Fixing the Demo Application
Suppose instead of a printer resource we constructed a print queue resource that took file submissions in an atomic operation. With this change to the resource we would obtain not an exclusive lock on a printer but a lock on a queue location. Adding a second token to the printer resource in the initial marking and building the occurrence graph proves that a two-position printer queue would prevent deadlock. The markings are as follows:
M0 = { T0, T3 } M1 = { T1, T3 } M2 = { T2, T3 } M3 = { T2 } M4 = { T0, T4 } (conflict) M5 = { T1 } M6 = { T5 }
Figure 3 shows the output of the demo application with two initial printer tokens. The results of each marking calculation are printed as well, with the token placement following the set of enabled transitions.

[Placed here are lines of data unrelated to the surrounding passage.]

-- pv_equiv track=rewrite | github.com/ameo-coder/Gestion-documentaire-pour-cabinet-d-avocats | server.py | deviner_categorie
-- ===== SOURCE A (Python) =====
-- def deviner_categorie(chemin, nom_fichier):
--     chemin_lower = chemin.lower()
--     nom_lower = nom_fichier.lower()
--
--     if any(mot in chemin_lower for mot in ['contrat', 'agreement', 'convention']):
--         return "Contrats"
--     elif any(mot in chemin_lower for mot in ['facture', 'invoice', 'paiement']):
--         return "Factures"
--     elif any(mot in chemin_lower for mot in ['courrier', 'mail', 'email', 'lettre']):
--         return "Correspondance"
--     elif any(mot in chemin_lower for mot in ['jugement', 'tribunal', 'audience']):
--         return "Décisions"
--     elif any(mot in nom_lower for mot in ['contrat', 'agreement']):
--         return "Contrats"
--     elif any(mot in nom_lower for mot in ['facture', 'invoice']):
--         return "Factures"
--     else:
--         return "Divers"
-- ===== SOURCE B (Python) =====
-- _CHEMIN_KEYWORDS = [
--     ('contrat', 0), ('agreement', 0), ('convention', 0),
--     ('facture', 1), ('invoice', 1), ('paiement', 1),
--     ('courrier', 2), ('mail', 2), ('email', 2), ('lettre', 2),
--     ('jugement', 3), ('tribunal', 3), ('audience', 3),
-- ]
-- _NOM_KEYWORDS = [('contrat', 4), ('agreement', 4), ('facture', 5), ('invoice', 5)]
-- _CATEGORIES = ["Contrats", "Factures", "Correspondance", "Décisions",
--                "Contrats", "Factures", "Divers"]
--
--
-- def deviner_categorie(chemin, nom_fichier):
--     # Scan every keyword, keep the best (lowest) matched priority, then
--     # translate that priority to its category; no early return.
--     chemin_lower = chemin.lower()
--     nom_lower = nom_fichier.lower()
--     best = 6
--     for mot, prio in _CHEMIN_KEYWORDS:
--         if mot in chemin_lower and prio < best:
--             best = prio
--     for mot, prio in _NOM_KEYWORDS:
--         if mot in nom_lower and prio < best:
--             best = prio
--     return _CATEGORIES[best]
-- ===== Notes on version B (the rewrite author's own statement) =====
-- stated objective: alternative
-- what changed: Replaces A's six-branch early-return if/elif chain by a single full scan of a flat keyword->priority table with a running-minimum accumulator (no early exit), then maps the best matched priority to its category.
import Mathlib
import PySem

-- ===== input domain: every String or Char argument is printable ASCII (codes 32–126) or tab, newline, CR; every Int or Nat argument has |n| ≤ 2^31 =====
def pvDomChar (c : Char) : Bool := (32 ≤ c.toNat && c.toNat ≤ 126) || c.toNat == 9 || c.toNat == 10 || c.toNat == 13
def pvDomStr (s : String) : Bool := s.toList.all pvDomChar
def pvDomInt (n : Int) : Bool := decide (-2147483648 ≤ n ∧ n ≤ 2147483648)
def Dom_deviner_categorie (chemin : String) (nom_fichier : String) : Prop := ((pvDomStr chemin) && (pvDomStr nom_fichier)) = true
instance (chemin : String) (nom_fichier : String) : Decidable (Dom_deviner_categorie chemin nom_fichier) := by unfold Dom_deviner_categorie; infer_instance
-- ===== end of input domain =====

-- B replaces A's early-return if/elif chain by a full scan of a flat keyword→priority
-- list with a running-minimum accumulator, then maps the best priority to its category
-- (objective: alternative — no early exit, a different decomposition, same cost).

-- ===== PORT A =====
def deviner_categorie (chemin : String) (nom_fichier : String) : String :=
  let chemin_lower := PySem.Str.lower chemin
  let nom_lower := PySem.Str.lower nom_fichier
  if ["contrat", "agreement", "convention"].any (fun mot => PySem.Str.isIn mot chemin_lower) then "Contrats"
  else if ["facture", "invoice", "paiement"].any (fun mot => PySem.Str.isIn mot chemin_lower) then "Factures"
  else if ["courrier", "mail", "email", "lettre"].any (fun mot => PySem.Str.isIn mot chemin_lower) then "Correspondance"
  else if ["jugement", "tribunal", "audience"].any (fun mot => PySem.Str.isIn mot chemin_lower) then "Décisions"
  else if ["contrat", "agreement"].any (fun mot => PySem.Str.isIn mot nom_lower) then "Contrats"
  else if ["facture", "invoice"].any (fun mot => PySem.Str.isIn mot nom_lower) then "Factures"
  else "Divers"

-- ===== PORT B =====
def pvChemKeywords : List (String × Nat) :=
  [("contrat", 0), ("agreement", 0), ("convention", 0),
   ("facture", 1), ("invoice", 1), ("paiement", 1),
   ("courrier", 2), ("mail", 2), ("email", 2), ("lettre", 2),
   ("jugement", 3), ("tribunal", 3), ("audience", 3)]
def pvNomKeywords : List (String × Nat) :=
  [("contrat", 4), ("agreement", 4), ("facture", 5), ("invoice", 5)]
def pvCategories : List String :=
  ["Contrats", "Factures", "Correspondance", "Décisions", "Contrats", "Factures", "Divers"]

-- the body of Source B's for-loops: keep the smaller matched priority
def pvStep (t : String) (best : Nat) (p : String × Nat) : Nat :=
  if PySem.Str.isIn p.1 t && decide (p.2 < best) then p.2 else best

def deviner_categorie_alt (chemin : String) (nom_fichier : String) : String :=
  let chemin_lower := PySem.Str.lower chemin
  let nom_lower := PySem.Str.lower nom_fichier
  let best1 := pvChemKeywords.foldl (pvStep chemin_lower) 6
  let best2 := pvNomKeywords.foldl (pvStep nom_lower) best1
  -- _CATEGORIES[best]; exact: best is always in [0, 6], so Python's list indexing never raises
  pvCategories.getD best2 ""

-- ===== PRECONDITION & SPEC =====
def Spec_deviner_categorie (chemin : String) (nom_fichier : String) (out : String) : Prop := out = deviner_categorie_alt chemin nom_fichier
instance (chemin : String) (nom_fichier : String) (out : String) : Decidable (Spec_deviner_categorie chemin nom_fichier out) := by unfold Spec_deviner_categorie; infer_instance

-- ===== CLAIM (what is proved, stated in full; the proofs are below) =====
def Claim_equal_deviner_categorie : Prop := ∀ (chemin : String) (nom_fichier : String), Dom_deviner_categorie chemin nom_fichier → Spec_deviner_categorie chemin nom_fichier (deviner_categorie chemin nom_fichier)

-- ===== LEMMAS AND PROOFS =====

-- a fold of pvStep over keywords sharing one priority k is: if any matched and k improves, k, else the old best
lemma pv_fold_group (t : String) (ws : List String) (k b : Nat) :
    List.foldl (pvStep t) b (ws.map (fun w => (w, k))) =
      if ws.any (fun mot => PySem.Str.isIn mot t) && decide (k < b) then k else b := by
  induction ws generalizing b with
  | nil => simp
  | cons w ws ih =>
    simp only [List.map_cons, List.foldl_cons, List.any_cons, pvStep]
    rw [ih]
    rcases Bool.eq_false_or_eq_true (PySem.Str.isIn w t) with hw | hw <;>
      simp only [hw] <;> by_cases hk : k < b <;> simp [hk]

lemma pvChem_groups : pvChemKeywords =
    (["contrat", "agreement", "convention"].map (fun w => (w, 0))) ++
    (["facture", "invoice", "paiement"].map (fun w => (w, 1))) ++
    (["courrier", "mail", "email", "lettre"].map (fun w => (w, 2))) ++
    (["jugement", "tribunal", "audience"].map (fun w => (w, 3))) := rfl

lemma pvNom_groups : pvNomKeywords =
    (["contrat", "agreement"].map (fun w => (w, 4))) ++
    (["facture", "invoice"].map (fun w => (w, 5))) := rfl

-- ===== VERDICT (by name: the statement is the Claim_ definition above) =====
theorem deviner_categorie_spec : Claim_equal_deviner_categorie := by
  intro chemin nom_fichier _
  unfold Spec_deviner_categorie deviner_categorie deviner_categorie_alt
  dsimp only
  rw [pvChem_groups, pvNom_groups]
  rw [List.foldl_append, List.foldl_append, List.foldl_append, List.foldl_append]
  rw [pv_fold_group, pv_fold_group, pv_fold_group, pv_fold_group, pv_fold_group, pv_fold_group]
  generalize ["contrat", "agreement", "convention"].any (fun mot => PySem.Str.isIn mot (PySem.Str.lower chemin)) = g0
  generalize ["facture", "invoice", "paiement"].any (fun mot => PySem.Str.isIn mot (PySem.Str.lower chemin)) = g1
  generalize ["courrier", "mail", "email", "lettre"].any (fun mot => PySem.Str.isIn mot (PySem.Str.lower chemin)) = g2
  generalize ["jugement", "tribunal", "audience"].any (fun mot => PySem.Str.isIn mot (PySem.Str.lower chemin)) = g3
  generalize ["contrat", "agreement"].any (fun mot => PySem.Str.isIn mot (PySem.Str.lower nom_fichier)) = g4
  generalize ["facture", "invoice"].any (fun mot => PySem.Str.isIn mot (PySem.Str.lower nom_fichier)) = g5
  cases g0 <;> cases g1 <;> cases g2 <;> cases g3 <;> cases g4 <;> cases g5 <;> rfl
-- B's whole pipeline equals the abstract per-tree fold
theorem pvAbs_orchardAlt (m : Int) (hm : 1 ≤ m) [NeZero m.toNat] (T : List Int) :
    pvAbs m.toNat
      ((T.foldl (fun d a => d.modify (PySem.Int.mod a m) 0 (· + 1))
          (PySem.Dict.empty : PySem.Dict Int Int)).items.foldl
        (fun best rc => pvConv best (pvGroup rc.1 rc.2 m) m)
        ((Array.replicate m.toNat (none : Option Int)).setIfInBounds 0 (some 0)))
      = pvW m.toNat T := by
  rw [pvAbs_foldB m hm, pvAbs_row0 m hm]
  have hcounts : T.foldl (fun d a => d.modify (PySem.Int.mod a m) 0 (· + 1))
      (PySem.Dict.empty : PySem.Dict Int Int)
      = PySem.Dict.counter (T.map (fun a => PySem.Int.mod a m)) := by
    rw [PySem.Dict.counter_eq_foldl, List.foldl_map]
  rw [hcounts, PySem.Dict.items_counter]
  set R := T.map (fun a => PySem.Int.mod a m) with hR
  have hcongr : (List.map (fun k => (k, ((List.count k R : ℕ) : Int))) (PySem.Set.ofList R)).foldl
        (fun acc rc => pvC m.toNat acc (pvAbs m.toNat (pvGroup rc.1 rc.2 m))) (pvE m.toNat)
      = (List.map (fun k => (k, ((List.count k R : ℕ) : Int))) (PySem.Set.ofList R)).foldl
        (fun acc rc => pvC m.toNat acc (pvW m.toNat (List.replicate rc.2.toNat rc.1)))
        (pvE m.toNat) := by
    apply PySem.List.foldl_congr_mem
    intro acc rc hrc
    obtain ⟨k, -, rfl⟩ := List.mem_map.mp hrc
    rw [pvAbs_group m hm _ _ (Int.natCast_nonneg _)]
  rw [hcongr, pvW_flat]
  have hflat : (List.map (fun k => (k, ((List.count k R : ℕ) : Int))) (PySem.Set.ofList R)).flatMap
        (fun rc => List.replicate rc.2.toNat rc.1)
      = (PySem.Set.ofList R).flatMap (fun k => List.replicate (R.count k) k) := by
    rw [List.flatMap_map]
    simp only [Int.toNat_natCast]
  rw [hflat, ← pvW_perm m.toNat (pvPerm_group R), hR, pvW_map_mod m hm]

theorem orchard_spec : Claim_equal_orchard := by
  intro T m _ hpre
  have hm : 1 ≤ m := hpre
  haveI : NeZero m.toNat := ⟨by omega⟩
  unfold Spec_orchard orchard orchard_alt
  by_cases hT : T = []
  · subst hT
    have h0 : ((Array.replicate m.toNat (none : Option Int)).setIfInBounds 0 (some 0)).getD 0 none
        = some 0 := by
      rw [pvGetD_set _ _ _ _ (by simp; omega)]
      simp
    simp [List.foldl, h0]
  · have hTne : T.isEmpty = false := by simp [hT]
    have hAb : pvAbs m.toNat
        (T.foldl (orchardStep m)
          ((Array.replicate m.toNat (none : Option Int)).setIfInBounds 0 (some 0)))
        = pvW m.toNat T := by
      rw [pvAbs_foldA m hm, pvAbs_row0 m hm]
      rfl
    have hBb := pvAbs_orchardAlt m hm T
    have hne := pvW_zero_ne_top m.toNat T
    have h0A : pvF ((T.foldl (orchardStep m)
        ((Array.replicate m.toNat (none : Option Int)).setIfInBounds 0 (some 0))).getD 0 none)
        = pvW m.toNat T 0 := by
      have h := congrFun hAb (0 : ZMod m.toNat)
      simpa [pvAbs, ZMod.val_zero] using h
    have h0B : pvF (((T.foldl (fun d a => d.modify (PySem.Int.mod a m) 0 (· + 1))
          (PySem.Dict.empty : PySem.Dict Int Int)).items.foldl
        (fun best rc => pvConv best (pvGroup rc.1 rc.2 m) m)
        ((Array.replicate m.toNat (none : Option Int)).setIfInBounds 0 (some 0))).getD 0 none)
        = pvW m.toNat T 0 := by
      have h := congrFun hBb (0 : ZMod m.toNat)
      simpa [pvAbs, ZMod.val_zero] using h
    cases hcA : (T.foldl (orchardStep m)
        ((Array.replicate m.toNat (none : Option Int)).setIfInBounds 0 (some 0))).getD 0 none with
    | none =>
      rw [hcA] at h0A
      exact absurd h0A.symm hne
    | some v =>
      cases hcB : ((T.foldl (fun d a => d.modify (PySem.Int.mod a m) 0 (· + 1))
          (PySem.Dict.empty : PySem.Dict Int Int)).items.foldl
        (fun best rc => pvConv best (pvGroup rc.1 rc.2 m) m)
        ((Array.replicate m.toNat (none : Option Int)).setIfInBounds 0 (some 0))).getD 0 none with
      | none =>
        rw [hcB] at h0B
        exact absurd h0B.symm hne
      | some w =>
        rw [hcA] at h0A
        rw [hcB] at h0B
        have hvw : v = w := by
          have h := h0A.trans h0B.symm
          exact Option.some_injective _ (pvF_inj h)
        simp [hTne, hcA, hcB, hvw]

start { 0 3 } [ 1 0 0 1 0 0 1 2 ] { 0 } [ 1 0 0 0 0 0 1 1 ] thread 3548 gets printer { } [ 0 0 0 0 0 0 0 1 ] { } [ 0 0 0 0 1 0 0 1 ] thread 3648 gets file { 1 } [ 0 1 0 0 1 0 0 1 ] { } [ 0 0 0 0 1 0 0 0 ] thread 3548 gets printer { 2 } [ 0 0 1 0 1 0 0 0 ] { } [ 0 0 0 0 1 0 0 0 ] thread 3648 PRINTING: Hello World! { 0 4 } [ 1 0 0 0 1 0 1 1 ] { } [ 1 0 0 0 0 0 0 1 ] thread 3548 gets file { 5 } [ 1 0 0 0 0 1 0 1 ] { } [ 1 0 0 0 0 0 0 1 ] thread 3648 PRINTING: Hello World! { 3 0 } [ 1 0 0 1 0 0 1 2 ] { 3 } [ 0 0 0 1 0 0 0 2 ] thread 3548 gets file { } [ 0 0 0 0 0 0 0 1 ] thread 3648 gets printer { 1 } [ 0 1 0 0 0 0 0 1 ] { 1 } [ 0 1 0 0 1 0 0 1 ] { } [ 0 0 0 0 1 0 0 0 ] thread 3548 gets printer { 2 } [ 0 0 1 0 1 0 0 0 ] { } [ 0 0 0 0 1 0 0 0 ] thread 3648 PRINTING: Hello World! { 4 0 } [ 1 0 0 0 1 0 1 1 ] { } [ 0 0 0 0 1 0 0 1 ] thread 3548 gets file { 1 } [ 0 1 0 0 1 0 0 1 ] { } [ 0 0 0 0 1 0 0 0 ] thread 3648 gets printer { 2 } [ 0 0 1 0 1 0 0 0 ] { } [ 0 0 0 0 1 0 0 0 ] thread 3548 PRINTING: Hello World! { 0 4 } [ 1 0 0 0 1 0 1 1 ] { } [ 1 0 0 0 0 0 0 1 ] thread 3648 gets file { 5 } [ 1 0 0 0 0 1 0 1 ] { } [ 1 0 0 0 0 0 0 1 ] thread 3548 PRINTING: Hello World! { 3 0 } [ 1 0 0 1 0 0 1 2 ] . . .continues. . .
Figure 3
Future Work
There is a lot of room for future improvement of the framework. A feature of Petri nets not implemented yet is the inhibitor arc, in which the presence of tokens in the connected place inhibits the connected transition. Concepts from higherlevel Petri nets would add powerful functionality. For example, colored Petri nets allow tokens to have a type (or color) property. This enables the use of complex arc expressions involving type and quantity and makes possible decision branches as part of the net structure.
Conclusion
A multithreaded process designed using Petri net analysis might be deployed rapidly enough using this framework to justify the added runtime costs. For more information on Petri nets two references are listed below [ Marsan-et-al , Jensen ].
References
[Marsan-et-al] Marsan, M. Ajmone et al. 1995. Modelling with Generalized Stochastic Petri Nets . Chichester: John Wiley & Sons.
[Jensen] Jensen, Kurt. 1996. Colored Petri Nets, vol. 1 . 2nd ed. Berlin: Springer-Verlag.
[Gamma-et-al] Gamma, Erich et al. 1995. Design Patterns . Reading: Addison-Wesley.